- **PROBLEM**: Whenever the word "cyan" appears in a line of the data below, copy that line.

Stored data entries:
■ ■ ■ ■

-- pv_equiv track=rewrite | github.com/IPHYS-Bioinformatics/LORA | src/utils/phylo_tree.py | phylo_number_to_color
-- ===== SOURCE A (Python) =====
-- def phylo_number_to_color(list_of_numbers):
--     color_list = [str(i) for i in list_of_numbers]
--     color_list = list(map(lambda x: x.replace('0', 'black'), color_list))
--     color_list = list(map(lambda x: x.replace('1', 'red'), color_list))
--     color_list = list(map(lambda x: x.replace('2', 'lime'), color_list))
--     color_list = list(map(lambda x: x.replace('3', 'cyan'), color_list))
--     color_list = list(map(lambda x: x.replace('4', 'purple'), color_list))
--     color_list = list(map(lambda x: x.replace('5', 'orange'), color_list))
--     color_list = list(map(lambda x: x.replace('6', 'green'), color_list))
--     color_list = list(map(lambda x: x.replace('7', 'blue'), color_list))
--     color_list = list(map(lambda x: x.replace('8', 'magenta'), color_list))
--     color_list = list(map(lambda x: x.replace('9', 'grey'), color_list))
--     color_list = list(map(lambda x: x.replace('10', 'yellow'), color_list))
--     return color_list
-- ===== SOURCE B (Python) =====
-- _TABLE = str.maketrans({'0': 'black', '1': 'red', '2': 'lime', '3': 'cyan',
--                         '4': 'purple', '5': 'orange', '6': 'green', '7': 'blue',
--                         '8': 'magenta', '9': 'grey'})
--
--
-- def phylo_number_to_color(list_of_numbers):
--     return [str(i).translate(_TABLE) for i in list_of_numbers]
-- ===== Notes on version B (the rewrite author's own statement) =====
-- stated objective: idiomatic
-- what changed: Replaces the eleven sequential full-string .replace passes with a single per-character translation table (str.maketrans/translate) applied once per element; the final '10'->'yellow' pass is dropped because after the digit substitutions no digit remains, so it can never fire.
import Mathlib
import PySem

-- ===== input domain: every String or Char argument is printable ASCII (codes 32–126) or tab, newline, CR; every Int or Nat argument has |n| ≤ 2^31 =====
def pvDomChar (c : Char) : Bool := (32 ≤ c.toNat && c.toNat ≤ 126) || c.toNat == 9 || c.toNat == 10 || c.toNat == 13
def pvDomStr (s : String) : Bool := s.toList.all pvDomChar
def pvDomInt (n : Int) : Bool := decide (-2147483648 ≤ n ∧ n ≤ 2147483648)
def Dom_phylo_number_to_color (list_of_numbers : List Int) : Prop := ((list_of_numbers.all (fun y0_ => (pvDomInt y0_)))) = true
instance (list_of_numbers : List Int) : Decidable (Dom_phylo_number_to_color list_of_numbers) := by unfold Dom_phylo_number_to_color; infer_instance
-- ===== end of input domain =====

-- B replaces A's eleven sequential full-string replace passes by one per-character
-- translation table applied once per element (the dead '10'->'yellow' pass is dropped);
-- objective: idiomatic, single pass per string.

-- ===== PORT A =====
def phylo_number_to_color (list_of_numbers : List Int) : List String :=
  let color_list := list_of_numbers.map (fun i => PySem.Int.toStr i)
  let color_list := color_list.map (fun x => PySem.Str.replace x "0" "black")
  let color_list := color_list.map (fun x => PySem.Str.replace x "1" "red")
  let color_list := color_list.map (fun x => PySem.Str.replace x "2" "lime")
  let color_list := color_list.map (fun x => PySem.Str.replace x "3" "cyan")
  let color_list := color_list.map (fun x => PySem.Str.replace x "4" "purple")
  let color_list := color_list.map (fun x => PySem.Str.replace x "5" "orange")
  let color_list := color_list.map (fun x => PySem.Str.replace x "6" "green")
  let color_list := color_list.map (fun x => PySem.Str.replace x "7" "blue")
  let color_list := color_list.map (fun x => PySem.Str.replace x "8" "magenta")
  let color_list := color_list.map (fun x => PySem.Str.replace x "9" "grey")
  let color_list := color_list.map (fun x => PySem.Str.replace x "10" "yellow")
  color_list

-- ===== PORT B =====
-- the translation table of Source B: one digit char -> its color name; other chars pass through
def pvTable (c : Char) : List Char :=
  if c = '0' then "black".toList
  else if c = '1' then "red".toList
  else if c = '2' then "lime".toList
  else if c = '3' then "cyan".toList
  else if c = '4' then "purple".toList
  else if c = '5' then "orange".toList
  else if c = '6' then "green".toList
  else if c = '7' then "blue".toList
  else if c = '8' then "magenta".toList
  else if c = '9' then "grey".toList
  else [c]

def phylo_number_to_color_alt (list_of_numbers : List Int) : List String :=
  list_of_numbers.map (fun i => String.ofList ((PySem.Int.toChars i).flatMap pvTable))

-- ===== PRECONDITION & SPEC =====
def Spec_phylo_number_to_color (list_of_numbers : List Int) (out : List String) : Prop := out = phylo_number_to_color_alt list_of_numbers
instance (list_of_numbers : List Int) (out : List String) : Decidable (Spec_phylo_number_to_color list_of_numbers out) := by unfold Spec_phylo_number_to_color; infer_instance

-- ===== CLAIM (what is proved, stated in full; the proofs are below) =====
def Claim_equal_phylo_number_to_color : Prop := ∀ (list_of_numbers : List Int), Dom_phylo_number_to_color list_of_numbers → Spec_phylo_number_to_color list_of_numbers (phylo_number_to_color list_of_numbers)

-- ===== LEMMAS AND PROOFS =====

-- replacing a SINGLE character d is the charwise substitution
theorem go_single (d : Char) (new : List Char) :
    ∀ (cs acc : List Char),
      PySem.Chars.replace.go [d] new cs.length cs acc
        = acc.reverse ++ cs.flatMap (fun c => if c = d then new else [c]) := by
  intro cs
  induction cs with
  | nil => intro acc; simp [PySem.Chars.replace.go]
  | cons c t ih =>
    intro acc
    simp only [List.length_cons, PySem.Chars.replace.go]
    by_cases h : c = d
    · subst h
      simp [List.isPrefixOf, ih]
    · simp [List.isPrefixOf, Ne.symm h, h, ih]

theorem replace_single (cs : List Char) (d : Char) (new : List Char) :
    PySem.Chars.replace cs [d] new = cs.flatMap (fun c => if c = d then new else [c]) := by
  simpa [PySem.Chars.replace] using go_single d new cs []

-- replacing "10" in a string containing no '1' does nothing
theorem go_no_one (new : List Char) :
    ∀ (cs acc : List Char), '1' ∉ cs →
      PySem.Chars.replace.go ['1','0'] new cs.length cs acc = acc.reverse ++ cs := by
  intro cs
  induction cs with
  | nil => intro acc _; simp [PySem.Chars.replace.go]
  | cons c t ih =>
    intro acc h
    simp only [List.length_cons, PySem.Chars.replace.go]
    have hc : c ≠ '1' := fun e => h (by simp [e])
    simp [List.isPrefixOf, Ne.symm hc, ih _ (fun m => h (by simp [m]))]

theorem replace_ten_of_no_one (cs : List Char) (h : '1' ∉ cs) :
    PySem.Chars.replace cs ['1','0'] "yellow".toList = cs := by
  simpa [PySem.Chars.replace] using go_no_one "yellow".toList cs [] h

-- color names contain no '1'
theorem one_not_mem_table (c : Char) : '1' ∉ pvTable c := by
  unfold pvTable
  split_ifs with h0 h1 h2 h3 h4 h5 h6 h7 h8 h9 <;> simp_all
  exact fun e => h1 e.symm

-- A's ten single-digit substitutions, composed
def pvChain (cs : List Char) : List Char :=
  let f := fun (d : Char) (w : List Char) (x : List Char) =>
    x.flatMap (fun c => if c = d then w else [c])
  f '9' "grey".toList (f '8' "magenta".toList (f '7' "blue".toList (f '6' "green".toList
    (f '5' "orange".toList (f '4' "purple".toList (f '3' "cyan".toList
      (f '2' "lime".toList (f '1' "red".toList (f '0' "black".toList cs)))))))))

theorem pvChain_append (a b : List Char) : pvChain (a ++ b) = pvChain a ++ pvChain b := by
  simp [pvChain, List.flatMap_append]

theorem pvChain_single (c : Char) : pvChain [c] = pvTable c := by
  unfold pvTable
  split_ifs with h0 h1 h2 h3 h4 h5 h6 h7 h8 h9 <;>
    simp_all [pvChain]

theorem pvChain_eq_flatMap (cs : List Char) : pvChain cs = cs.flatMap pvTable := by
  induction cs with
  | nil => simp [pvChain]
  | cons c t ih =>
    have : (c :: t) = [c] ++ t := rfl
    rw [this, pvChain_append, pvChain_single, ih]
    simp

theorem one_not_mem_flatMap (cs : List Char) : '1' ∉ cs.flatMap pvTable := by
  intro h
  rcases List.mem_flatMap.mp h with ⟨c, _, hc⟩
  exact one_not_mem_table c hc

theorem chars_chain (cs : List Char) :
    PySem.Chars.replace (pvChain cs) ['1','0'] "yellow".toList = cs.flatMap pvTable := by
  rw [pvChain_eq_flatMap]
  exact replace_ten_of_no_one _ (one_not_mem_flatMap cs)

-- per-string: A's eleven replace passes equal B's one-pass translation
theorem chain_str (s : String) :
    (PySem.Str.replace (PySem.Str.replace (PySem.Str.replace (PySem.Str.replace
      (PySem.Str.replace (PySem.Str.replace (PySem.Str.replace (PySem.Str.replace
        (PySem.Str.replace (PySem.Str.replace (PySem.Str.replace s
          "0" "black") "1" "red") "2" "lime") "3" "cyan") "4" "purple")
          "5" "orange") "6" "green") "7" "blue") "8" "magenta") "9" "grey")
          "10" "yellow").toList
      = s.toList.flatMap pvTable := by
  simp only [PySem.Str.toList_replace,
    show ("0" : String).toList = ['0'] from rfl,
    show ("1" : String).toList = ['1'] from rfl,
    show ("2" : String).toList = ['2'] from rfl,
    show ("3" : String).toList = ['3'] from rfl,
    show ("4" : String).toList = ['4'] from rfl,
    show ("5" : String).toList = ['5'] from rfl,
    show ("6" : String).toList = ['6'] from rfl,
    show ("7" : String).toList = ['7'] from rfl,
    show ("8" : String).toList = ['8'] from rfl,
    show ("9" : String).toList = ['9'] from rfl,
    show ("10" : String).toList = ['1','0'] from rfl,
    replace_single]
  exact chars_chain s.toList

theorem string_eq_of_toList {s t : String} (h : s.toList = t.toList) : s = t := by
  have := congrArg String.ofList h
  simpa using this

-- per element
theorem elem_eq (i : Int) :
    PySem.Str.replace (PySem.Str.replace (PySem.Str.replace (PySem.Str.replace
      (PySem.Str.replace (PySem.Str.replace (PySem.Str.replace (PySem.Str.replace
        (PySem.Str.replace (PySem.Str.replace (PySem.Str.replace (PySem.Int.toStr i)
          "0" "black") "1" "red") "2" "lime") "3" "cyan") "4" "purple")
          "5" "orange") "6" "green") "7" "blue") "8" "magenta") "9" "grey")
          "10" "yellow"
      = String.ofList ((PySem.Int.toChars i).flatMap pvTable) := by
  apply string_eq_of_toList
  rw [chain_str, PySem.Int.toList_toStr, String.toList_ofList]

-- ===== VERDICT (by name: the statement is the Claim_ definition above) =====
theorem phylo_number_to_color_spec : Claim_equal_phylo_number_to_color := by
  intro xs _
  unfold Spec_phylo_number_to_color phylo_number_to_color phylo_number_to_color_alt
  simp only [List.map_map]
  exact List.map_congr_left fun i _ => elem_eq i
-- exact binomial term update: term*(m-i+1)//i advances C(m',j) to C(m',j+1)
theorem term_update (m' j : Nat) (hj : j < m') :
    PySem.Int.floordiv ((m'.choose j : Int) * ((m' : Int) - ((j : Int) + 1) + 1)) ((j : Int) + 1)
      = (m'.choose (j + 1) : Int) := by
  have hsub : (m' : Int) - ((j : Int) + 1) + 1 = ((m' - j : Nat) : Int) := by
    push_cast [Nat.cast_sub (by omega : j ≤ m')]; ring
  have hkey : m'.choose j * (m' - j) = m'.choose (j + 1) * (j + 1) :=
    (Nat.choose_succ_right_eq m' j).symm
  rw [hsub, show ((j : Int) + 1) = ((j + 1 : Nat) : Int) by push_cast; ring]
  rw [show ((m'.choose j : Int) * ((m' - j : Nat) : Int)) = ((m'.choose j * (m' - j) : Nat) : Int)
    by push_cast; ring, hkey]
  rw [PySem.Int.floordiv_natCast, Nat.mul_div_cancel _ (by omega : 0 < j + 1)]

-- the early-exiting partial-sum loop decides h ≤ sumChoose m' stop
theorem reachGo_iff (h_ : Int) (m' stop : Nat) (hstop : stop ≤ m') :
    ∀ (c j : Nat), j + c = stop → (sumChoose m' j : Int) < h_ →
      (h_ ≤ reachGo h_ (m' : Int) (sumChoose m' j : Int) (m'.choose j : Int) ((j : Int) + 1) c
        ↔ h_ ≤ (sumChoose m' stop : Int)) := by
  intro c
  induction c with
  | zero =>
    intro j hj hlt
    have : j = stop := by omega
    subst this
    rw [reachGo]
  | succ c ih =>
    intro j hj hlt
    rw [reachGo]
    rw [term_update m' j (by omega)]
    rw [show (sumChoose m' j : Int) + (m'.choose (j + 1) : Int) = (sumChoose m' (j + 1) : Int) by
      rw [sumChoose_succ]; push_cast; ring]
    by_cases hge : (sumChoose m' (j + 1) : Int) ≥ h_
    · rw [if_pos hge]
      have hmono : sumChoose m' (j + 1) ≤ sumChoose m' stop := sumChoose_mono_right m' (by omega)
      constructor
      · intro _
        omega
      · intro _; exact hge
    · rw [if_neg hge]
      rw [show ((j : Int) + 1 + 1) = (((j + 1 : Nat) : Int) + 1) by push_cast; ring]
      exact ih (j + 1) (by omega) (by omega)

theorem reaches_iff (n h_ m : Int) (hn : 1 ≤ n) (hm : 0 ≤ m) (hh : 1 ≤ h_) :
    (h_ ≤ reaches n h_ m ↔ h_ ≤ (sumChoose m.toNat n.toNat : Int)) := by
  unfold reaches
  have hmin : (min m n).toNat = min m.toNat n.toNat := by omega
  have hstart := reachGo_iff h_ m.toNat (min m.toNat n.toNat) (by omega)
    (min m.toNat n.toNat) 0 (by omega)
    (by rw [sumChoose_zero_right]; push_cast; omega)
  rw [sumChoose_zero_right, sumChoose_min] at hstart
  have hm' : ((m.toNat : Int)) = m := by omega
  simpa [hmin, hm', Nat.choose_zero_right] using hstart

■ ■ ■ ■

- **EXERCISE ANSWER**:
--     color_list = list(map(lambda x: x.replace('3', 'cyan'), color_list))
-- _TABLE = str.maketrans({'0': 'black', '1': 'red', '2': 'lime', '3': 'cyan',
  let color_list := color_list.map (fun x => PySem.Str.replace x "3" "cyan")
  else if c = '3' then "cyan".toList
    (f '5' "orange".toList (f '4' "purple".toList (f '3' "cyan".toList
          "0" "black") "1" "red") "2" "lime") "3" "cyan") "4" "purple")
          "0" "black") "1" "red") "2" "lime") "3" "cyan") "4" "purple")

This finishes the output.